9・11以降、災害時に活躍するレスキューロボットの開発がいかに難しいか実感したと思います。これは恐らくロボット工学の中で最も難しく、構造化されていない分野の1つです。

20年前に世界貿易センタービルと米国防総省のペンタゴンがテロ攻撃を受けたとき、ロボットを使ったソリューションは事実上、全く使える状態にありませんでした。今ではテクノロジーが進歩しましたが、まだこの先の道のりは長いでしょう。ドローンを飛ばして状況確認を行うことはできますが、まだ実用的な任務を素早くこなせるロボットを災害現場に送り込める段階ではありません。その目的を果たす技術が成熟するまで、しばらく時間がかかりそうです。

自然災害が増える近年、ロボットによる捜索・救助活動を求める声が大きいにもかかわらず、なぜその実用化が未だ困難なのでしょう。

技術的なレベルでは、機動性の実現が大きな課題です。今では広い場所ならドローンを飛ばせますし、構造化された既知の環境ならロボットも機能します。しかし倒壊した建物の中で運用するには、機動性の他にも周囲の状況把握、データ通信など多くの課題があります。また、ロボットは周囲を見たり観察したりするだけでなく、状況を判断して意味のある対応に移らなければなりません。操縦能力が特に重要ですが、それを実現するのは非常に困難です。緊急時は一刻を争うため、全ての任務を素早く行う必要もあります。
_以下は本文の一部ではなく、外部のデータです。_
lemma pvMain :
    ∀ (n : Nat) (cs : List Char), cs.length ≤ n →
      (pvSplit cs).headD [] ++ pvG ((pvSplit cs).drop 1) false = pvBSpec cs := by
  intro n
  induction n with
  | zero =>
    intro cs h
    have : cs = [] := List.eq_nil_of_length_eq_zero (Nat.le_zero.mp h)
    subst this; simp [pvSplit_nil, pvG_nil, pvBSpec_nil]
  | succ m ih =>
    intro cs hlen
    cases cs with
    | nil => simp [pvSplit_nil, pvG_nil, pvBSpec_nil]
    | cons c rest =>
      have hrm : rest.length ≤ m := by simpa using hlen
      by_cases hc : c = '\\'
      case neg =>
        have ihr := ih rest hrm
        rw [pvSplit_eq_form rest] at ihr
        simp only [List.headD_cons, List.drop_one, List.tail_cons] at ihr
        rw [pvSplit_cons c rest hc, pvSplit_eq_form rest, List.modifyHead_cons,
          pvBSpec_cons_ne c rest hc]
        simp only [List.headD_cons, List.drop_one, List.tail_cons]
        rw [List.cons_append, ihr]
      case pos =>
        subst hc
        rw [pvSplit_bs rest]
        simp only [List.headD_cons, List.drop_one, List.tail_cons, List.nil_append]
        rw [pvSplit_eq_form rest]
        have hmemh' : '\\' ∉ rest.takeWhile (fun c : Char => c != '\\') := by
          intro hm
          have := List.mem_takeWhile_imp hm
          simp at this
        cases hsd : rest.dropWhile (fun c : Char => c != '\\') with
        | nil =>
          -- the whole rest is backslash-free: a single chunk
          have hrest : rest.takeWhile (fun c : Char => c != '\\') = rest := by
            have h0 : rest.takeWhile (fun c : Char => c != '\\') ++
                rest.dropWhile (fun c : Char => c != '\\') = rest :=
              List.takeWhile_append_dropWhile
            rw [hsd] at h0; simpa using h0
          rw [hrest]
          have hnb : '\\' ∉ rest := hrest ▸ hmemh'
          have hkle : rest.findIdx (fun c => !(PySem.Chars.isalpha c)) ≤ rest.length :=
            List.findIdx_le_length
          have htw : rest.takeWhile PySem.Chars.isalpha =
              rest.take (rest.findIdx fun c => !(PySem.Chars.isalpha c)) :=
            List.takeWhile_eq_take_findIdx_not
          have hdw : rest.dropWhile PySem.Chars.isalpha =
              rest.drop (rest.findIdx fun c => !(PySem.Chars.isalpha c)) :=
            pvDropWhile_eq_drop _ _
          have hnb_drop : ∀ j, '\\' ∉ rest.drop j := fun j hm => hnb (List.mem_of_mem_drop hm)
          by_cases hcm :
              rest.take (rest.findIdx fun c => !(PySem.Chars.isalpha c)) ∈ pvCompleteA
          · rw [pvG_c rest [] hcm, pvBSpec_bs_c rest (by rw [htw]; exact hcm), htw, hdw,
              pvBSpec_nb _ (hnb_drop _), pvG_nil]
            simp
          · by_cases hkl : (rest.findIdx fun c => !(PySem.Chars.isalpha c)) < rest.length
            · have hd := List.drop_eq_getElem_cons hkl
              have hgd := List.getD_eq_getElem rest ' ' hkl
              have harm : rest.dropWhile PySem.Chars.isalpha =
                  rest[rest.findIdx fun c => !(PySem.Chars.isalpha c)] ::
                    rest.drop ((rest.findIdx fun c => !(PySem.Chars.isalpha c)) + 1) := by
                rw [hdw, hd]
              rw [pvG_mid rest [] hcm hkl, pvBSpec_bs_nc_cons rest _ _
                  (by rw [htw]; exact hcm) harm, htw, hgd,
                pvBSpec_nb _ (hnb_drop _), hd, pvG_nil]
              by_cases hdig :
                  PySem.Chars.isdigit rest[rest.findIdx fun c => !(PySem.Chars.isalpha c)] <;>
                simp [hdig]
            · have hkeq : (rest.findIdx fun c => !(PySem.Chars.isalpha c)) = rest.length :=
                le_antisymm hkle (le_of_not_gt hkl)
              rw [pvG_end rest [] hcm hkl, pvBSpec_bs_nc_nil rest (by rw [htw]; exact hcm)
                  (by rw [hdw, hkeq]; simp), htw, hkeq, pvG_nil]
              simp
        | cons x r₂ =>
          have hx : x = '\\' := by
            have := pvDropWhile_head_false _ rest x r₂ hsd
            simpa using this
          subst hx
          have hrest : rest.takeWhile (fun c : Char => c != '\\') ++ '\\' :: r₂ = rest := by
            have h0 : rest.takeWhile (fun c : Char => c != '\\') ++
                rest.dropWhile (fun c : Char => c != '\\') = rest :=
              List.takeWhile_append_dropWhile
            rw [hsd] at h0; exact h0
          have hlr2 : r₂.length < rest.length := by
            conv_rhs => rw [← hrest]
            simp
            omega
          have hnalpha : PySem.Chars.isalpha '\\' = false := by decide
          have hkle : (rest.takeWhile (fun c : Char => c != '\\')).findIdx
              (fun c => !(PySem.Chars.isalpha c)) ≤
              (rest.takeWhile (fun c : Char => c != '\\')).length :=
            List.findIdx_le_length
          have htw : (rest.takeWhile (fun c : Char => c != '\\')).takeWhile PySem.Chars.isalpha =
              (rest.takeWhile (fun c : Char => c != '\\')).take
                ((rest.takeWhile (fun c : Char => c != '\\')).findIdx
                  fun c => !(PySem.Chars.isalpha c)) :=
            List.takeWhile_eq_take_findIdx_not
          have hdw : (rest.takeWhile (fun c : Char => c != '\\')).dropWhile PySem.Chars.isalpha =
              (rest.takeWhile (fun c : Char => c != '\\')).drop
                ((rest.takeWhile (fun c : Char => c != '\\')).findIdx
                  fun c => !(PySem.Chars.isalpha c)) :=
            pvDropWhile_eq_drop _ _
          have hnb_drop : ∀ j, '\\' ∉ (rest.takeWhile (fun c : Char => c != '\\')).drop j :=
            fun j hm => hmemh' (List.mem_of_mem_drop hm)
          have hcmdR : rest.takeWhile PySem.Chars.isalpha =
              (rest.takeWhile (fun c : Char => c != '\\')).take
                ((rest.takeWhile (fun c : Char => c != '\\')).findIdx
                  fun c => !(PySem.Chars.isalpha c)) := by
            conv_lhs => rw [← hrest]
            rw [List.takeWhile_append, htw]
            by_cases hkl : ((rest.takeWhile (fun c : Char => c != '\\')).findIdx
                fun c => !(PySem.Chars.isalpha c)) =
                (rest.takeWhile (fun c : Char => c != '\\')).length
            · rw [if_pos (by simp [List.length_take, hkl])]
              simp [List.takeWhile_cons, hnalpha, hkl, List.take_length]
            · rw [if_neg fun hE => hkl (le_antisymm hkle (by
                rw [List.length_take] at hE; omega))]
          have hrestR : rest.dropWhile PySem.Chars.isalpha =
              (rest.takeWhile (fun c : Char => c != '\\')).drop
                ((rest.takeWhile (fun c : Char => c != '\\')).findIdx
                  fun c => !(PySem.Chars.isalpha c)) ++ '\\' :: r₂ := by
            conv_lhs => rw [← hrest]
            rw [List.dropWhile_append, hdw]
            by_cases hkl : ((rest.takeWhile (fun c : Char => c != '\\')).findIdx
                fun c => !(PySem.Chars.isalpha c)) =
                (rest.takeWhile (fun c : Char => c != '\\')).length
            · rw [if_pos (by simp [hkl])]
              simp [List.dropWhile_cons, hnalpha, hkl]
            · rw [if_neg fun hE => hkl (le_antisymm hkle (by
                simp only [List.isEmpty_iff, List.drop_eq_nil_iff] at hE; omega))]
          have htailF : pvG (pvSplit r₂) false = pvBSpec ('\\' :: r₂) := by
            have ih2 := ih ('\\' :: r₂) (by simp; omega)
            rw [pvSplit_bs r₂] at ih2
            simpa using ih2
          by_cases hcm : (rest.takeWhile (fun c : Char => c != '\\')).take
              ((rest.takeWhile (fun c : Char => c != '\\')).findIdx
                fun c => !(PySem.Chars.isalpha c)) ∈ pvCompleteA
          · rw [pvG_c _ _ hcm, pvBSpec_bs_c rest (by rw [hcmdR]; exact hcm), hcmdR, hrestR,
              pvBSpec_append _ _ (hnb_drop _), htailF]
            simp only [List.cons_append, List.append_assoc]
            try rw [← List.append_assoc]
            try rw [List.take_append_drop]
          · by_cases hkl : ((rest.takeWhile (fun c : Char => c != '\\')).findIdx
                fun c => !(PySem.Chars.isalpha c)) <
                (rest.takeWhile (fun c : Char => c != '\\')).length
            · have hd := List.drop_eq_getElem_cons hkl
              have hgd := List.getD_eq_getElem (rest.takeWhile (fun c : Char => c != '\\')) ' ' hkl
              have harm : rest.dropWhile PySem.Chars.isalpha =
                  (rest.takeWhile (fun c : Char => c != '\\'))[
                    (rest.takeWhile (fun c : Char => c != '\\')).findIdx
                      fun c => !(PySem.Chars.isalpha c)] ::
                    ((rest.takeWhile (fun c : Char => c != '\\')).drop
                      (((rest.takeWhile (fun c : Char => c != '\\')).findIdx
                        fun c => !(PySem.Chars.isalpha c)) + 1) ++ '\\' :: r₂) := by
                rw [hrestR, hd, List.cons_append]
              rw [pvG_mid _ _ hcm hkl, pvBSpec_bs_nc_cons rest _ _
                  (by rw [hcmdR]; exact hcm) harm, hcmdR, hgd,
                pvBSpec_append _ _ (hnb_drop _), hd, htailF]
              by_cases hdig : PySem.Chars.isdigit
                  (rest.takeWhile (fun c : Char => c != '\\'))[
                    (rest.takeWhile (fun c : Char => c != '\\')).findIdx
                      fun c => !(PySem.Chars.isalpha c)] <;>
                simp only [hdig, if_true, if_false, Bool.false_eq_true, List.cons_append,
                  List.append_assoc, List.nil_append, List.singleton_append] <;> rfl
            · have hkeq : ((rest.takeWhile (fun c : Char => c != '\\')).findIdx
                  fun c => !(PySem.Chars.isalpha c)) =
                  (rest.takeWhile (fun c : Char => c != '\\')).length :=
                le_antisymm hkle (le_of_not_gt hkl)
              have harm : rest.dropWhile PySem.Chars.isalpha = '\\' :: r₂ := by
                rw [hrestR, hkeq]; simp
              have hGt : pvG (pvSplit r₂) true = '\\' :: pvBSpec r₂ := by
                have ih2 := ih r₂ (by omega)
                rw [pvSplit_eq_form r₂] at ih2
                simp only [List.headD_cons, List.drop_one, List.tail_cons] at ih2
                rw [pvSplit_eq_form r₂, pvG_sw, List.cons_append, ih2]
              rw [pvG_end _ _ hcm hkl, pvBSpec_bs_nc_cons rest _ _
                  (by rw [hcmdR]; exact hcm) harm, hcmdR, hGt]
              have hnd : PySem.Chars.isdigit '\\' = false := by decide
              simp [hnd]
marco hutter professore ethz
連邦工科大学チューリヒ校(ETHZ)のロボットシステム教授、マルコ・フッター氏 ETHZ

これらの主な課題に加え、現場の状況が毎回異なるため、想定外の事も起こります。人間は、ある状況下で直感的に判断できますが、ロボットはそうはいきません。

もし911日のようなテロ攻撃が起きた場合、ロボットには何ができますか?

現在、ロボットができることは2つあります。1つは問題の発生を未然に防ぐこと。これに関し、ITを使った最新のセキュリティーシステムの技術が大きく発展しました。2つ目は、災害発生後の被害拡大を軽減することです。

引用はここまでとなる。